### WORK REQUEST
Every line below from the one containing "apply List.ext_getElem" through the one containing "rw [hmodint, PySem.List.pyGetD_natCast]" must be transcribed exactly. Omit all lines outside that stretch.

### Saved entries
------------
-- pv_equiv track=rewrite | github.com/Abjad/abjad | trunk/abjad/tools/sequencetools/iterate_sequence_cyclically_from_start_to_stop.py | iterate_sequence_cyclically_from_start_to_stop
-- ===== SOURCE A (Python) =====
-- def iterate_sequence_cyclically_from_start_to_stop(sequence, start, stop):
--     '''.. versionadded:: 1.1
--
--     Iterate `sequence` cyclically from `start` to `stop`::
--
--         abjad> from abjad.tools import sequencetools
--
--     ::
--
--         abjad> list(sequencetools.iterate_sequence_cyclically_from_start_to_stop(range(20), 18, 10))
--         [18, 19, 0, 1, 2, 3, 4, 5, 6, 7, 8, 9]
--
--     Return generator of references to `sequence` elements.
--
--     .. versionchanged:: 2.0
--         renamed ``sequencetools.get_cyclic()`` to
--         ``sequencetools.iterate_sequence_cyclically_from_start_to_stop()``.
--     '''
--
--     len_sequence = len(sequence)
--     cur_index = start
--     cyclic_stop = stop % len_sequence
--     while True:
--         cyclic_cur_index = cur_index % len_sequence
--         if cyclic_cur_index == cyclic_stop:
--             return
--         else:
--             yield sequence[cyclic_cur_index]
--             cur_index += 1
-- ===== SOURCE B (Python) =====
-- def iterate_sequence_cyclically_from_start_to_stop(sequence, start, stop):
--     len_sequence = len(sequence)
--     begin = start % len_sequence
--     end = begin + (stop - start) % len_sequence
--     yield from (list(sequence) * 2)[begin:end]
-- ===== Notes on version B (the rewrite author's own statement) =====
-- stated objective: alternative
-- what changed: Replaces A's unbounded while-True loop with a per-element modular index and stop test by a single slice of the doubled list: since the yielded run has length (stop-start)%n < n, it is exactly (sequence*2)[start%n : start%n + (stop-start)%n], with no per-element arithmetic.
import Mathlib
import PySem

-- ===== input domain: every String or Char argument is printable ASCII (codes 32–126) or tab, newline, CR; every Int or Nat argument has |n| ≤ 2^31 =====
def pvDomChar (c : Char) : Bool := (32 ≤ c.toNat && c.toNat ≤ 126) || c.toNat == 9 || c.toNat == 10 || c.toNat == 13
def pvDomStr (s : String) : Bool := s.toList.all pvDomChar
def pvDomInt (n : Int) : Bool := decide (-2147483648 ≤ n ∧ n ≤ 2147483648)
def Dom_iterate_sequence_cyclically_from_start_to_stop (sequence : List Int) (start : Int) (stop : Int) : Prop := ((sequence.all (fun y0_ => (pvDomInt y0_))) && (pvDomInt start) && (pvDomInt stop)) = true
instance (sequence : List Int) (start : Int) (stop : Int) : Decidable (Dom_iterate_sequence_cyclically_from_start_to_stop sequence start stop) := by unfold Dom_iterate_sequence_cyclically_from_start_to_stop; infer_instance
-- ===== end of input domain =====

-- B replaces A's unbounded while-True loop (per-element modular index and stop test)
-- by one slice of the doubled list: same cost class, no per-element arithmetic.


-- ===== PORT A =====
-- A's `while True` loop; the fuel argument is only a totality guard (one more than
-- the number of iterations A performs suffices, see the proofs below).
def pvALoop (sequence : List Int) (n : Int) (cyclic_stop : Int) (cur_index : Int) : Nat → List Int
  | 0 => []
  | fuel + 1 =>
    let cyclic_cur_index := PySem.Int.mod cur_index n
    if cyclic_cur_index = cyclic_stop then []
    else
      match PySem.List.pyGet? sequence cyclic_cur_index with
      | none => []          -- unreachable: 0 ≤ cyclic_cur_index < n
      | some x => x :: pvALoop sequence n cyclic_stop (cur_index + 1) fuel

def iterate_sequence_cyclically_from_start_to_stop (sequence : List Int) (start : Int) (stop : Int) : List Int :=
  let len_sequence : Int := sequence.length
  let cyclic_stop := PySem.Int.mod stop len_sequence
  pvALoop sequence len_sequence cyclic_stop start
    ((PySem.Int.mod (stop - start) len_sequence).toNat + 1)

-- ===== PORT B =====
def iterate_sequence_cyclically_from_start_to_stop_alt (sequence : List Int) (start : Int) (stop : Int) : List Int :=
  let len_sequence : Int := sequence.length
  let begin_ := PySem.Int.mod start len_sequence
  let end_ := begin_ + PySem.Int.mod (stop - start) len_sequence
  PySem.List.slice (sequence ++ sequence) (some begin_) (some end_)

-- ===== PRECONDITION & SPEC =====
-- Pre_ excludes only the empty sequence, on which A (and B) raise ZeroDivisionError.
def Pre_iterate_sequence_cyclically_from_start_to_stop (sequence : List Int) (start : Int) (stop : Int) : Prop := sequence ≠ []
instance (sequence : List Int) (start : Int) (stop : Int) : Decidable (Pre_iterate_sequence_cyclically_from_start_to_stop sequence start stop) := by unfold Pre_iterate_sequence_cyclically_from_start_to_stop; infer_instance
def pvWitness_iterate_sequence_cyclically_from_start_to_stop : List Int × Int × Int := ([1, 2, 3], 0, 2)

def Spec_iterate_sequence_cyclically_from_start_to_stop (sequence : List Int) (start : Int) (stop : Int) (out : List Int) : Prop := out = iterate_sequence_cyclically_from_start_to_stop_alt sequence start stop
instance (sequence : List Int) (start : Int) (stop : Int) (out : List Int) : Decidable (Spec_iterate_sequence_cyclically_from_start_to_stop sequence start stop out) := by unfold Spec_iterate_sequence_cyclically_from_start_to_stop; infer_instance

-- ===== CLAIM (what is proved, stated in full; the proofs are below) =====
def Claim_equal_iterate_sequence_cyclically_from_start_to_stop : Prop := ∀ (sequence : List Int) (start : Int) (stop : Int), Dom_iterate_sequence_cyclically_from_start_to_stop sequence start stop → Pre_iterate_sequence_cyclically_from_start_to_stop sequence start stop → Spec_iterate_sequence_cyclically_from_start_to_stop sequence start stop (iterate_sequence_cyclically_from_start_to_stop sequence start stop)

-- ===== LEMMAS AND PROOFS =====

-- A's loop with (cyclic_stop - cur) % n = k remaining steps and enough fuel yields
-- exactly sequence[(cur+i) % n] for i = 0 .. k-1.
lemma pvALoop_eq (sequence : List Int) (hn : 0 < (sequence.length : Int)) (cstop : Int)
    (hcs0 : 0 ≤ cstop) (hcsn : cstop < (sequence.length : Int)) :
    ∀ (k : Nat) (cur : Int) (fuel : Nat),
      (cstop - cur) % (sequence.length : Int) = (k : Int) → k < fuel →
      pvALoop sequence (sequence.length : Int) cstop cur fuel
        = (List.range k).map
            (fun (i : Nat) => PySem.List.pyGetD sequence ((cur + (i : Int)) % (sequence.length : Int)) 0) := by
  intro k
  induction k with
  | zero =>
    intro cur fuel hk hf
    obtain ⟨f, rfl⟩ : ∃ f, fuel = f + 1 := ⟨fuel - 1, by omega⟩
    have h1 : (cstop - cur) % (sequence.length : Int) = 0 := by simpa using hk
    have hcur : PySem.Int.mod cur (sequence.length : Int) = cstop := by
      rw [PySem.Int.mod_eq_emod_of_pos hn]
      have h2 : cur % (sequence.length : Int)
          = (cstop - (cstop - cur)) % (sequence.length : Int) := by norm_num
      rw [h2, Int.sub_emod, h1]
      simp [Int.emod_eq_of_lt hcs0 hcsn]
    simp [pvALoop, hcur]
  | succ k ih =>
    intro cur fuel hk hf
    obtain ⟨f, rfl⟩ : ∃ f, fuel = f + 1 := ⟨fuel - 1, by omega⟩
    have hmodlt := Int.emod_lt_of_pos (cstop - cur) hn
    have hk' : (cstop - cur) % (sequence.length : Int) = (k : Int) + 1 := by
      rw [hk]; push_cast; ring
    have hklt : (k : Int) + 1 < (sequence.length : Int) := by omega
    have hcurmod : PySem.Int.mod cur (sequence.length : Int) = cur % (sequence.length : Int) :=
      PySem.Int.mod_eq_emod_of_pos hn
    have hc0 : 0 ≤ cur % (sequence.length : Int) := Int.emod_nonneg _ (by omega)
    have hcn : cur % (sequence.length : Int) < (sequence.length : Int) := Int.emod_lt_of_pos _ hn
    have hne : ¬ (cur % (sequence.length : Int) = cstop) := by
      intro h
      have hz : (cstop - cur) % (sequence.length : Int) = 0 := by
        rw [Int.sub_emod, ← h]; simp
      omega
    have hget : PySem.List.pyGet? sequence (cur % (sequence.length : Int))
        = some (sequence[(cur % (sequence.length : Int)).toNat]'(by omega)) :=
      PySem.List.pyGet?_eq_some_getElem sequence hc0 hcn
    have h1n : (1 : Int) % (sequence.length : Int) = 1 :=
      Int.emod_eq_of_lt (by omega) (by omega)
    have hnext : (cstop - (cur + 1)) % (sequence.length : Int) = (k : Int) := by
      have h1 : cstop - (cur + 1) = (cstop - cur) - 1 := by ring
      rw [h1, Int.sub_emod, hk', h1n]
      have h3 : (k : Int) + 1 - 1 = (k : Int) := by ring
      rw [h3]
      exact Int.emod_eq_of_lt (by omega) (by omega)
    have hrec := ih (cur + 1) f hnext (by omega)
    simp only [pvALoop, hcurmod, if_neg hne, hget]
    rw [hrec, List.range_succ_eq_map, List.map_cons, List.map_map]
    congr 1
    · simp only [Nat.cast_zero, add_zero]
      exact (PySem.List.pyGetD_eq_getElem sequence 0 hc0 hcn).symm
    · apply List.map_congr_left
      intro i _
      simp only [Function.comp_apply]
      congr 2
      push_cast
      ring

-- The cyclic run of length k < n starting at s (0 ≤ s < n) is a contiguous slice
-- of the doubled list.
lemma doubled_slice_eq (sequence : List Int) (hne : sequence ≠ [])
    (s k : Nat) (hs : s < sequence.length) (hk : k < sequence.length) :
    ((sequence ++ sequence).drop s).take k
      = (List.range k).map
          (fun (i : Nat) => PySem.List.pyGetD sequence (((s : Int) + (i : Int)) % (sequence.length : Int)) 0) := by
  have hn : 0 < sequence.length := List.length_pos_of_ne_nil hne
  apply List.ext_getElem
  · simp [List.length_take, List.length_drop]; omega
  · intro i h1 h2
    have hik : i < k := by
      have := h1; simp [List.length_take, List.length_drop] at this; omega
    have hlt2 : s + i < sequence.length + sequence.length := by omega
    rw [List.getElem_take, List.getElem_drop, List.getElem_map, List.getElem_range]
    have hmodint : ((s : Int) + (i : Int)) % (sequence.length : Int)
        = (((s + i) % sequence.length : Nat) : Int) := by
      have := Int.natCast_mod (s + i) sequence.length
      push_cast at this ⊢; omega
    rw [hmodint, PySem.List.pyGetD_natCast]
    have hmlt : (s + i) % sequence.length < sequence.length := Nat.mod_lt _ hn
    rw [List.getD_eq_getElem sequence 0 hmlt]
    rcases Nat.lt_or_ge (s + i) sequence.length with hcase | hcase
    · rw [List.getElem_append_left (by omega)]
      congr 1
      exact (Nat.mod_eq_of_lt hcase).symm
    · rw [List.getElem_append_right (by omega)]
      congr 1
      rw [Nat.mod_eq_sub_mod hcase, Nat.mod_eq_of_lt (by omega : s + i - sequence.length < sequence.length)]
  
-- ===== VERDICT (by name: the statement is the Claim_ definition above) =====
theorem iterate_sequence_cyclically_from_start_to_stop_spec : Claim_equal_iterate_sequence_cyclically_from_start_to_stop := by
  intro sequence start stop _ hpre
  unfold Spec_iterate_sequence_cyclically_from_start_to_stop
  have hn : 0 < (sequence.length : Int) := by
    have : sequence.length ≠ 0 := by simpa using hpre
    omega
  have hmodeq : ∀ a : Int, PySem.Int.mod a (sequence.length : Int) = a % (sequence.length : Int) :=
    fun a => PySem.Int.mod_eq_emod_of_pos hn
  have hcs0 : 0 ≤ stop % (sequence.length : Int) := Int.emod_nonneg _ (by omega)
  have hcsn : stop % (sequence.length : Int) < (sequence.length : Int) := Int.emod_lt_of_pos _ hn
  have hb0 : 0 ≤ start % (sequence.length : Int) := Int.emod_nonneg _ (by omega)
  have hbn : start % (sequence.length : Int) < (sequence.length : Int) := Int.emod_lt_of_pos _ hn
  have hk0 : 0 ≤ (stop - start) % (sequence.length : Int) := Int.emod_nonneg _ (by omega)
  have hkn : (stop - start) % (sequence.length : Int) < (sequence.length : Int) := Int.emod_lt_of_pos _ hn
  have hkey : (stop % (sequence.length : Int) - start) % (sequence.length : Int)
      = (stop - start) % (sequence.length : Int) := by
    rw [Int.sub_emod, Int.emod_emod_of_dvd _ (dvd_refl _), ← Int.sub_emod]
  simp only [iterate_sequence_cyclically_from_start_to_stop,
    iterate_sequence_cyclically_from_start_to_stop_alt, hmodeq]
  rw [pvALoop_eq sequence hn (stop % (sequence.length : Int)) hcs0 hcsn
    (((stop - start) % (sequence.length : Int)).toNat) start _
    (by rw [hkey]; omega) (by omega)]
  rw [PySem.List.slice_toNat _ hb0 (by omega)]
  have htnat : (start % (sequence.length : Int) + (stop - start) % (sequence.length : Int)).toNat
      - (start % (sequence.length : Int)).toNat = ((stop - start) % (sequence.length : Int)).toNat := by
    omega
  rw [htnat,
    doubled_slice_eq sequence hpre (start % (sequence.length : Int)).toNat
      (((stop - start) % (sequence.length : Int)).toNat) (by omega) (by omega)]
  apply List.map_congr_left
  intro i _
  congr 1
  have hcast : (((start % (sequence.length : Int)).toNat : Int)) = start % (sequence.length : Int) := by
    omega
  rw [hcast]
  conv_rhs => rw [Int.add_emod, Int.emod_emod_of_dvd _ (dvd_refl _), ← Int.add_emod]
------------
### OUTPUT
  apply List.ext_getElem
  · simp [List.length_take, List.length_drop]; omega
  · intro i h1 h2
    have hik : i < k := by
      have := h1; simp [List.length_take, List.length_drop] at this; omega
    have hlt2 : s + i < sequence.length + sequence.length := by omega
    rw [List.getElem_take, List.getElem_drop, List.getElem_map, List.getElem_range]
    have hmodint : ((s : Int) + (i : Int)) % (sequence.length : Int)
        = (((s + i) % sequence.length : Nat) : Int) := by
      have := Int.natCast_mod (s + i) sequence.length
      push_cast at this ⊢; omega
    rw [hmodint, PySem.List.pyGetD_natCast]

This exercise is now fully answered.